Taking into account the latest results, the current consensus from Seino Holdings' seven analysts is for revenues of JP¥707.4b in 2025. This would reflect a credible 7.4% increase on its revenue over the past 12 months. Statutory earnings per share are predicted to jump 44% to JP¥116. Yet prior to the latest earnings, the analysts had been anticipated revenues of JP¥697.8b and earnings per share (EPS) of JP¥115 in 2025. The consensus analysts don't seem to have seen anything in these results that would have changed their view on the business, given there's been no major change to their estimates.

It will come as no surprise then, to learn that the consensus price target is largely unchanged at JP¥2,506. The consensus price target is just an average of individual analyst targets, so - it could be handy to see how wide the range of underlying estimates is. There are some variant perceptions on Seino Holdings, with the most bullish analyst valuing it at JP¥2,900 and the most bearish at JP¥2,250 per share. Even so, with a relatively close grouping of estimates, it looks like the analysts are quite confident in their valuations, suggesting Seino Holdings is an easy business to forecast or the the analysts are all using similar assumptions.

Looking at the bigger picture now, one of the ways we can make sense of these forecasts is to see how they measure up against both past performance and industry growth estimates. The analysts are definitely expecting Seino Holdings' growth to accelerate, with the forecast 15% annualised growth to the end of 2025 ranking favourably alongside historical growth of 1.4% per annum over the past five years.

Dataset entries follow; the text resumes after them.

-- pv_equiv track=rewrite | github.com/erikthomasson/Python | labb3ex/ex23.py | func
-- ===== SOURCE A (Python) =====
-- def func(word):
--     word=word.lower()
--     if word == "":
--         return True
--     if word[0] == word[-1]:
--         word= word[1:-1]
--         return func(word)
--     return False
-- ===== SOURCE B (Python) =====
-- def func(word):
--     w = word.lower()
--     return w == w[::-1]
-- ===== Notes on version B (the rewrite author's own statement) =====
-- stated objective: faster
-- what changed: Replaced the recursion that re-lowercases and re-slices the string at every step (quadratic: each word[1:-1] copies the string) with a single lowercase pass and one reversed-copy comparison.
import Mathlib
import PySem

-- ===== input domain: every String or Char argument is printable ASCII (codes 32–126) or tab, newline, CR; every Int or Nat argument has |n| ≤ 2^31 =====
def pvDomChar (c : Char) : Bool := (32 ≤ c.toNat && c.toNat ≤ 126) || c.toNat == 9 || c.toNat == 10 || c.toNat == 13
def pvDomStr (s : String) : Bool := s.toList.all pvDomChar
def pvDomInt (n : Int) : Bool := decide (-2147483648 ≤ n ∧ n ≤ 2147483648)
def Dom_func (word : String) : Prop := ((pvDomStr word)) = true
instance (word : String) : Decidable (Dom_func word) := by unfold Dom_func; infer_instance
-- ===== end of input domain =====

-- B replaces A's quadratic lower-and-slice recursion with one lowercase pass and a reversed-copy comparison.

-- ===== PORT A =====
-- termination helper for the port of A (cited in decreasing_by)
theorem funcAux_dec (cs : List Char) (h : ¬ PySem.Chars.lower cs = []) :
    (PySem.List.slice (PySem.Chars.lower cs) (some 1) (some (-1))).length < cs.length := by
  have hlen : (PySem.Chars.lower cs).length = cs.length := by
    simp [PySem.Chars.lower]
  have hne : cs ≠ [] := by
    intro hc; simp [hc, PySem.Chars.lower] at h
  have hpos : 0 < cs.length := List.length_pos_iff.mpr hne
  rw [PySem.List.length_slice, hlen]
  simp [PySem.List.clampIdx, hne]
  omega

-- A recurses on the string; ported on the char-list side (PySem.Str functions are list wrappers)
def funcAux (cs : List Char) : Bool :=
  if PySem.Chars.lower cs = [] then true
  else if PySem.List.pyGet? (PySem.Chars.lower cs) 0 = PySem.List.pyGet? (PySem.Chars.lower cs) (-1) then
    funcAux (PySem.List.slice (PySem.Chars.lower cs) (some 1) (some (-1)))
  else false
termination_by cs.length
decreasing_by exact funcAux_dec cs (by assumption)

def func (word : String) : Bool := funcAux word.toList

-- ===== PORT B =====
-- w[::-1] is the reversed list (PySem.List.slice?_none_none_neg_one); '==' is Python's string equality
def func_alt (word : String) : Bool :=
  PySem.Chars.lower word.toList == (PySem.Chars.lower word.toList).reverse

-- ===== PRECONDITION & SPEC =====
def Spec_func (word : String) (out : Bool) : Prop := out = func_alt word
instance (word : String) (out : Bool) : Decidable (Spec_func word out) := by unfold Spec_func; infer_instance

-- ===== CLAIM (what is proved, stated in full; the proofs are below) =====
def Claim_equal_func : Prop := ∀ (word : String), Dom_func word → Spec_func word (func word)

-- ===== LEMMAS AND PROOFS =====
theorem char_le_iff (a b : Char) : a ≤ b ↔ a.toNat ≤ b.toNat := by
  rw [Char.le_def, UInt32.le_iff_toNat_le]; rfl

theorem lowerChar_idem (c : Char) : PySem.Chars.lowerChar (PySem.Chars.lowerChar c) = PySem.Chars.lowerChar c := by
  unfold PySem.Chars.lowerChar PySem.Chars.isupper
  split_ifs with h1 h2
  · exfalso
    simp only [Bool.and_eq_true, decide_eq_true_eq, char_le_iff] at h1 h2
    have hA : ('A' : Char).toNat = 65 := rfl
    have hZ : ('Z' : Char).toNat = 90 := rfl
    have hv : (c.toNat + 32).isValidChar := by
      constructor; omega
    have ht : (Char.ofNat (c.toNat + 32)).toNat = c.toNat + 32 := by
      rw [Char.toNat_ofNat, if_pos hv]
    omega
  · rfl
  · rfl

theorem lower_fixed_of_mem (cs m : List Char) (hm : ∀ x ∈ m, x ∈ PySem.Chars.lower cs) :
    PySem.Chars.lower m = m := by
  unfold PySem.Chars.lower at *
  induction m with
  | nil => rfl
  | cons x xs ihx =>
    obtain ⟨y, _, hy⟩ := List.mem_map.mp (hm x (by simp))
    simp only [List.map_cons, List.cons.injEq]
    exact ⟨by rw [← hy]; exact lowerChar_idem y,
           ihx (fun z hz => hm z (by simp [hz]))⟩

theorem slice_mid (a b : Char) (m : List Char) :
    PySem.List.slice (a :: (m ++ [b])) (some 1) (some (-1)) = m := by
  have hnn : ¬((m.length : Int) + 1 < 0) := by omega
  simp [PySem.List.slice, PySem.List.clampIdx, hnn]

theorem funcAux_eq (n : Nat) : ∀ cs : List Char, cs.length ≤ n →
    funcAux cs = (PySem.Chars.lower cs == (PySem.Chars.lower cs).reverse) := by
  induction n with
  | zero =>
    intro cs h
    have : cs = [] := List.eq_nil_of_length_eq_zero (Nat.le_zero.mp h)
    subst this
    rw [funcAux]; simp [PySem.Chars.lower]
  | succ n ih =>
    intro cs h
    rw [funcAux]
    by_cases h0 : PySem.Chars.lower cs = []
    · simp [h0]
    · obtain ⟨a, t, hw⟩ := List.exists_cons_of_ne_nil h0
      rcases List.eq_nil_or_concat t with rfl | ⟨m, b, hmt⟩
      · -- lowered word is a singleton [a]
        rw [if_neg h0, hw]
        simp only [PySem.List.pyGet?_zero_cons, PySem.List.pyGet?_neg_one,
          List.getLast?_singleton]
        have hs : PySem.List.slice [a] (some 1) (some (-1)) = ([] : List Char) := by
          simp [PySem.List.slice, PySem.List.clampIdx]
        rw [hs, funcAux]
        simp [PySem.Chars.lower]
      · -- lowered word is a :: m ++ [b]
        simp only [List.concat_eq_append] at hmt
        subst hmt
        rw [if_neg h0, hw]
        rw [PySem.List.pyGet?_zero_cons, PySem.List.pyGet?_neg_one]
        have hlast : (a :: (m ++ [b])).getLast? = some b := by
          clear hw h0 h ih
          induction m generalizing a with
          | nil => rfl
          | cons x xs ihx => rw [List.cons_append, List.getLast?_cons_cons]; exact ihx x
        rw [hlast]
        by_cases hab : a = b
        · subst hab
          rw [if_pos rfl, slice_mid]
          have hmlow : PySem.Chars.lower m = m :=
            lower_fixed_of_mem cs m (by rw [hw]; intro x hx; simp [hx])
          have hmlen : m.length ≤ n := by
            have hl : (PySem.Chars.lower cs).length = cs.length := by simp [PySem.Chars.lower]
            rw [hw] at hl; simp at hl; omega
          rw [ih m hmlen, hmlow]
          apply Bool.eq_iff_iff.mpr
          simp only [beq_iff_eq]
          constructor
          · intro hmm
            simp [List.reverse_cons, ← hmm]
          · intro hww
            simp only [List.reverse_cons, List.reverse_append, List.reverse_cons,
              List.reverse_nil, List.nil_append, List.cons_append, List.cons.injEq] at hww
            exact List.append_cancel_right hww.2
        · rw [if_neg (by simpa using hab)]
          symm
          apply beq_eq_false_iff_ne.mpr
          intro hww
          apply hab
          have h2 : ((a :: (m ++ [b])).reverse).head? = some b := by
            simp [List.reverse_cons]
          rw [← hww] at h2
          simpa using h2

-- ===== VERDICT (by name: the statement is the Claim_ definition above) =====
theorem func_spec : Claim_equal_func := by
  intro word _
  unfold Spec_func func func_alt
  exact funcAux_eq word.toList.length word.toList le_rfl
-- pv_equiv track=rewrite | github.com/hcvst/pyqr | qrcode.py | encode_AN
-- ===== SOURCE A (Python) =====
-- table_alnum = ['0', '1', '2', '3', '4', '5', '6', '7', '8', '9',
--                'A', 'B', 'C', 'D', 'E', 'F', 'G', 'H', 'I', 'J',
--                'K', 'L', 'M', 'N', 'O', 'P', 'Q', 'R', 'S', 'T',
--                'U', 'V', 'W', 'X', 'Y', 'Z', ' ', '$', '%', '*',
--                '+', '-', '.', '/', ':']
--
-- def encode_AN(s):
--     data = list(s.upper())
--     bits = [0,0,1,0] #4bit
--     l = len(data)
--     bits += bitlist(l, 9) #FIXME 9 not always the case?
--     oddbit = None if l % 2 == 0 else data.pop()
--     for i in range(0,len(data),2):
--         v = table_alnum.index(data[i])*45
--         v += table_alnum.index(data[i+1])
--         bits += bitlist(v, 11)
--     if oddbit:
--         v = table_alnum.index(oddbit)
--         bits += bitlist(v, 6)
--     bits += [0,0,0,0] #FIXME only add terminator if required?
--     return bit_to_intlist(bits)
--
-- def bitlist(i, l):
--     """
--     Returns a list of length l representing the bit sequence of i.
--     For example: bitlist(2,5) returns [0,0,0,1,0]
--     """
--     b = bin(i)[2:] #cut off initial '0b'
--     d = l - len(b)
--     if d < 0:
--         raise Exception("Integer does not fit into bitlist.")
--     else:
--         return [int(i) for i in list('0'*d+b)]
--
-- def bit_to_intlist(b):
--     d = len(b) % 8
--     if d: b += [0] * (8 - d) # pad list
--     intlist = []
--     for i in range(0, len(b), 8):
--         v  = b[i] << 7
--         v += b[i+1] << 6
--         v += b[i+2] << 5
--         v += b[i+3] << 4
--         v += b[i+4] << 3
--         v += b[i+5] << 2
--         v += b[i+6] << 1
--         v += b[i+7]
--         intlist.append(v)
--     return intlist
-- ===== SOURCE B (Python) =====
-- table_alnum = ['0', '1', '2', '3', '4', '5', '6', '7', '8', '9',
--                'A', 'B', 'C', 'D', 'E', 'F', 'G', 'H', 'I', 'J',
--                'K', 'L', 'M', 'N', 'O', 'P', 'Q', 'R', 'S', 'T',
--                'U', 'V', 'W', 'X', 'Y', 'Z', ' ', '$', '%', '*',
--                '+', '-', '.', '/', ':']
--
-- def _pack_pairs(idx, n):
--     # 4-bit mode, 9-bit length, then one 11-bit field per character pair,
--     # all packed into one running integer (value, bit-count)
--     acc, nbits = (0b0010 << 9) | n, 13
--     for i in range(0, n - 1, 2):
--         acc = (acc << 11) | (idx[i] * 45 + idx[i + 1])
--         nbits += 11
--     return acc, nbits
--
-- def _emit(acc, nbits):
--     # pad the stream to a byte boundary and slice bytes off the top
--     pad = (-nbits) % 8
--     acc <<= pad
--     nbits += pad
--     return [(acc >> (nbits - 8 * (k + 1))) & 0xFF for k in range(nbits // 8)]
--
-- def encode_AN(s):
--     u = s.upper()
--     n = len(u)
--     if n > 511:
--         raise ValueError("length does not fit into 9 bits")
--     idx = [table_alnum.index(c) for c in u]
--     acc, nbits = _pack_pairs(idx, n)
--     if n % 2:
--         acc, nbits = (acc << 6) | idx[-1], nbits + 6
--     return _emit(acc << 4, nbits + 4)    # 4-bit terminator, then bytes
-- ===== Notes on version B (the rewrite author's own statement) =====
-- stated objective: alternative
-- what changed: B packs all fields into one running integer accumulator (acc, nbits) and slices the bytes off its top at the end, instead of A's intermediate per-bit list and its separate group-of-8 byte re-scan.
import Mathlib
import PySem
-- pv_equiv track=rewrite | github.com/ttl2004/PTIT-CODE | Python/PYKT087-So dac biet.py | xuly
-- ===== SOURCE A (Python) =====
-- MOD = 10**9 + 7
--
-- def xuly(N, K):
--     result = 0
--     f = 1
--     while K > 0:
--         if K % 2 == 1:
--             result = (result + f) % MOD
--         f = (f * N) % MOD
--         K //= 2
--
--     return result
-- ===== SOURCE B (Python) =====
-- MOD = 10**9 + 7
--
-- def xuly(N, K):
--     bits = []
--     while K > 0:
--         bits.append(K % 2)
--         K //= 2
--     result = 0
--     for bit in reversed(bits):
--         result = (result * N + bit) % MOD
--     return result
-- ===== Notes on version B (the rewrite author's own statement) =====
-- stated objective: alternative
-- what changed: B first extracts K's binary digits low-to-high, then evaluates the bit-polynomial at N by Horner's rule MSB-to-LSB, maintaining only one accumulator instead of A's running power f and additive result.
import Mathlib
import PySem

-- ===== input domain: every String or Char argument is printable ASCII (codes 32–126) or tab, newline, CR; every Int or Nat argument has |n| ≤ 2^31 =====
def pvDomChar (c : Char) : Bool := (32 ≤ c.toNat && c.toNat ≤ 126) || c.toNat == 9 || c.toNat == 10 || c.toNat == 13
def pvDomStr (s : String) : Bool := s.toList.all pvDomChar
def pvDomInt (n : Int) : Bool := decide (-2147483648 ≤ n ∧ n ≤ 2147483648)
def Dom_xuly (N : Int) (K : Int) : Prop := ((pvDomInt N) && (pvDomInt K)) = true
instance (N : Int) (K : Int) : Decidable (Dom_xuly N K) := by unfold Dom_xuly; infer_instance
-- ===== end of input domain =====

-- B replaces A's running-power accumulation (LSB first, two accumulators) by Horner evaluation
-- of K's bit list MSB first with a single accumulator; objective: alternative decomposition.

-- ===== PORT A =====
-- A's while-loop: state (result, f), recursing on K //= 2.
def xulyLoop (N : Int) (K : Int) (result : Int) (f : Int) : Int :=
  if h : 0 < K then
    xulyLoop N (PySem.Int.floordiv K 2)
      (if PySem.Int.mod K 2 = 1 then PySem.Int.mod (result + f) 1000000007 else result)
      (PySem.Int.mod (f * N) 1000000007)
  else result
termination_by K.toNat
decreasing_by
  have h2 : PySem.Int.floordiv K 2 = K / 2 := PySem.Int.floordiv_eq_ediv_of_pos (by omega)
  rw [h2]; omega

def xuly (N : Int) (K : Int) : Int := xulyLoop N K 0 1

-- ===== PORT B =====
-- bits low-to-high (the `while K > 0: bits.append(K % 2); K //= 2` loop)
def bitsOf (K : Int) : List Int :=
  if h : 0 < K then PySem.Int.mod K 2 :: bitsOf (PySem.Int.floordiv K 2) else []
termination_by K.toNat
decreasing_by
  have h2 : PySem.Int.floordiv K 2 = K / 2 := PySem.Int.floordiv_eq_ediv_of_pos (by omega)
  rw [h2]; omega

-- Horner over reversed(bits)
def xuly_alt (N : Int) (K : Int) : Int :=
  (bitsOf K).reverse.foldl (fun r b => PySem.Int.mod (r * N + b) 1000000007) 0

-- ===== PRECONDITION & SPEC =====
def Spec_xuly (N : Int) (K : Int) (out : Int) : Prop := out = xuly_alt N K
instance (N : Int) (K : Int) (out : Int) : Decidable (Spec_xuly N K out) := by unfold Spec_xuly; infer_instance

-- ===== CLAIM (what is proved, stated in full; the proofs are below) =====
def Claim_equal_xuly : Prop := ∀ (N : Int) (K : Int), Dom_xuly N K → Spec_xuly N K (xuly N K)

-- ===== LEMMAS AND PROOFS =====

-- value of the bit polynomial at N, no reduction
def polyV (N : Int) : List Int → Int
  | [] => 0
  | b :: bs => b + N * polyV N bs

lemma pymod_emod (a : Int) : PySem.Int.mod a 1000000007 = a % 1000000007 :=
  PySem.Int.mod_eq_emod_of_pos (by norm_num)

lemma mod_absorb (a b c m : Int) : (a % m + b % m * c) % m = (a + b * c) % m := by
  rw [Int.add_emod, Int.mul_emod, Int.emod_emod_of_dvd _ dvd_rfl,
      Int.emod_emod_of_dvd _ dvd_rfl, ← Int.mul_emod, ← Int.add_emod]

lemma xulyLoop_eq (N : Int) : ∀ (K r f : Int), 0 ≤ r → r < 1000000007 →
    xulyLoop N K r f = (r + f * polyV N (bitsOf K)) % 1000000007 := by
  intro K
  induction hK : K.toNat using Nat.strong_induction_on generalizing K with
  | _ n ih =>
    intro r f hr0 hr1
    by_cases h : 0 < K
    · rw [xulyLoop, bitsOf, dif_pos h, dif_pos h, polyV]
      have h2 : PySem.Int.floordiv K 2 = K / 2 := PySem.Int.floordiv_eq_ediv_of_pos (by omega)
      have hm : PySem.Int.mod K 2 = K % 2 := PySem.Int.mod_eq_emod_of_pos (by norm_num)
      have hlt : (K / 2).toNat < n := by omega
      have hmb : 0 ≤ (r + f) % 1000000007 ∧ (r + f) % 1000000007 < 1000000007 :=
        ⟨Int.emod_nonneg _ (by norm_num), Int.emod_lt_of_pos _ (by norm_num)⟩
      rw [h2]
      by_cases hb : PySem.Int.mod K 2 = 1
      · rw [if_pos hb, pymod_emod, pymod_emod,
            ih _ hlt _ rfl _ _ hmb.1 hmb.2, mod_absorb, hb]
        congr 1; ring
      · rw [if_neg hb, pymod_emod,
            ih _ hlt _ rfl _ _ hr0 hr1]
        have hb0 : PySem.Int.mod K 2 = 0 := by
          rw [hm] at hb ⊢; omega
        rw [hb0]
        have hre : r = r % 1000000007 := (Int.emod_eq_of_lt hr0 hr1).symm
        conv_lhs => rw [hre]
        rw [mod_absorb]
        congr 1; ring
    · rw [xulyLoop, bitsOf, dif_neg h, dif_neg h, polyV]
      rw [mul_zero, add_zero, Int.emod_eq_of_lt hr0 hr1]

lemma alt_eq (N : Int) (K : Int) :
    xuly_alt N K = polyV N (bitsOf K) % 1000000007 := by
  unfold xuly_alt
  rw [List.foldl_reverse]
  induction bitsOf K with
  | nil => simp [polyV]
  | cons b bs ih =>
    rw [List.foldr_cons, ih, polyV, pymod_emod]
    rw [Int.add_emod, Int.mul_emod, Int.emod_emod_of_dvd _ dvd_rfl,
        ← Int.mul_emod, ← Int.add_emod]
    ring_nf

-- ===== VERDICT (by name: the statement is the Claim_ definition above) =====
theorem xuly_spec : Claim_equal_xuly := by
  intro N K _
  unfold Spec_xuly xuly
  rw [xulyLoop_eq N K 0 1 le_rfl (by norm_num), alt_eq]
  ring_nf
theorem isPrime_eq (n : Int) : pvA_isPrime n = pvB_isPrime n := by
  by_cases hlt : n < 2
  · unfold pvA_isPrime pvB_isPrime
    rw [if_pos hlt, if_pos hlt]
  replace hlt : 2 ≤ n := by omega
  have hA := pvA_isPrime_iff n hlt
  by_cases hev : (2:Int) ∣ n
  · have hB : pvB_isPrime n = (n == 2) := by
      unfold pvB_isPrime
      rw [if_neg (by omega), if_pos (by simp [hev])]
    rw [hB]
    by_cases hn2 : n = 2
    · subst hn2; unfold pvA_isPrime; norm_num
    · have hAf : pvA_isPrime n = false := by
        rw [← Bool.not_eq_true, hA]
        intro hall
        exact hall 2 le_rfl (by omega) hev
      rw [hAf]
      simp [hn2]
  · have hB : pvB_isPrime n = pvB_oddLoop n 3 := by
      unfold pvB_isPrime
      rw [if_neg (by omega),
        if_neg (by simp; omega)]
    rw [hB]
    apply bool_eq_of_iff
    rw [hA, pvB_oddLoop_spec n 3 (by omega)]
    constructor
    · intro hall e he hee _
      exact hall e (by omega) hee
    · intro hall e he hee hdvd
      have : ¬ 2 ∣ e := fun h => hev (h.trans hdvd)
      exact hall e (by omega) hee (by omega) hdvd

theorem pvB_isPrime_two_le (n : Int) (h : pvB_isPrime n = true) : 2 ≤ n := by
  unfold pvB_isPrime at h
  by_contra hc
  simp [show n < 2 by omega] at h

-- ===== Fibonacci-test equivalence =====

-- Lucas numbers (companion sequence of fib)
def pvLucas : ℕ → ℕ
  | 0 => 2
  | 1 => 1
  | k + 2 => pvLucas k + pvLucas (k + 1)

theorem pvLucas_eq (k : ℕ) :
    (pvLucas k : ℤ) = 2 * Nat.fib (k + 1) - Nat.fib k ∧
    (pvLucas (k + 1) : ℤ) = 2 * Nat.fib (k + 2) - Nat.fib (k + 1) := by
  induction k with
  | zero => decide
  | succ k ih =>
    refine ⟨ih.2, ?_⟩
    have h1 := ih.1
    have h2 := ih.2
    rw [show k + 1 + 2 = k + 2 + 1 by ring, pvLucas, Nat.fib_add_two (n := k + 1)]
    push_cast
    rw [Nat.fib_add_two (n := k)] at h2 ⊢
    push_cast at h2 ⊢
    linarith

Compare this with other companies in the same industry, which are forecast to grow their revenue 2.5% annually. It seems obvious that, while the growth outlook is brighter than the recent past, the analysts also expect Seino Holdings to grow faster than the wider industry.

The Bottom Line

The most important thing to take away is that there's been no major change in sentiment, with the analysts reconfirming that the business is performing in line with their previous earnings per share estimates. Fortunately, they also reconfirmed their revenue numbers, suggesting that it's tracking in line with expectations. Additionally, our data suggests that revenue is expected to grow faster than the wider industry. There was no real change to the consensus price target, suggesting that the intrinsic value of the business has not undergone any major changes with the latest estimates.

With that in mind, we wouldn't be too quick to come to a conclusion on Seino Holdings. Long-term earnings power is much more important than next year's profits. We have estimates - from multiple Seino Holdings analysts - going out to 2027, and you can see them free on our platform here.

It is also worth noting that we have found 1 warning sign for Seino Holdings that you need to take into consideration.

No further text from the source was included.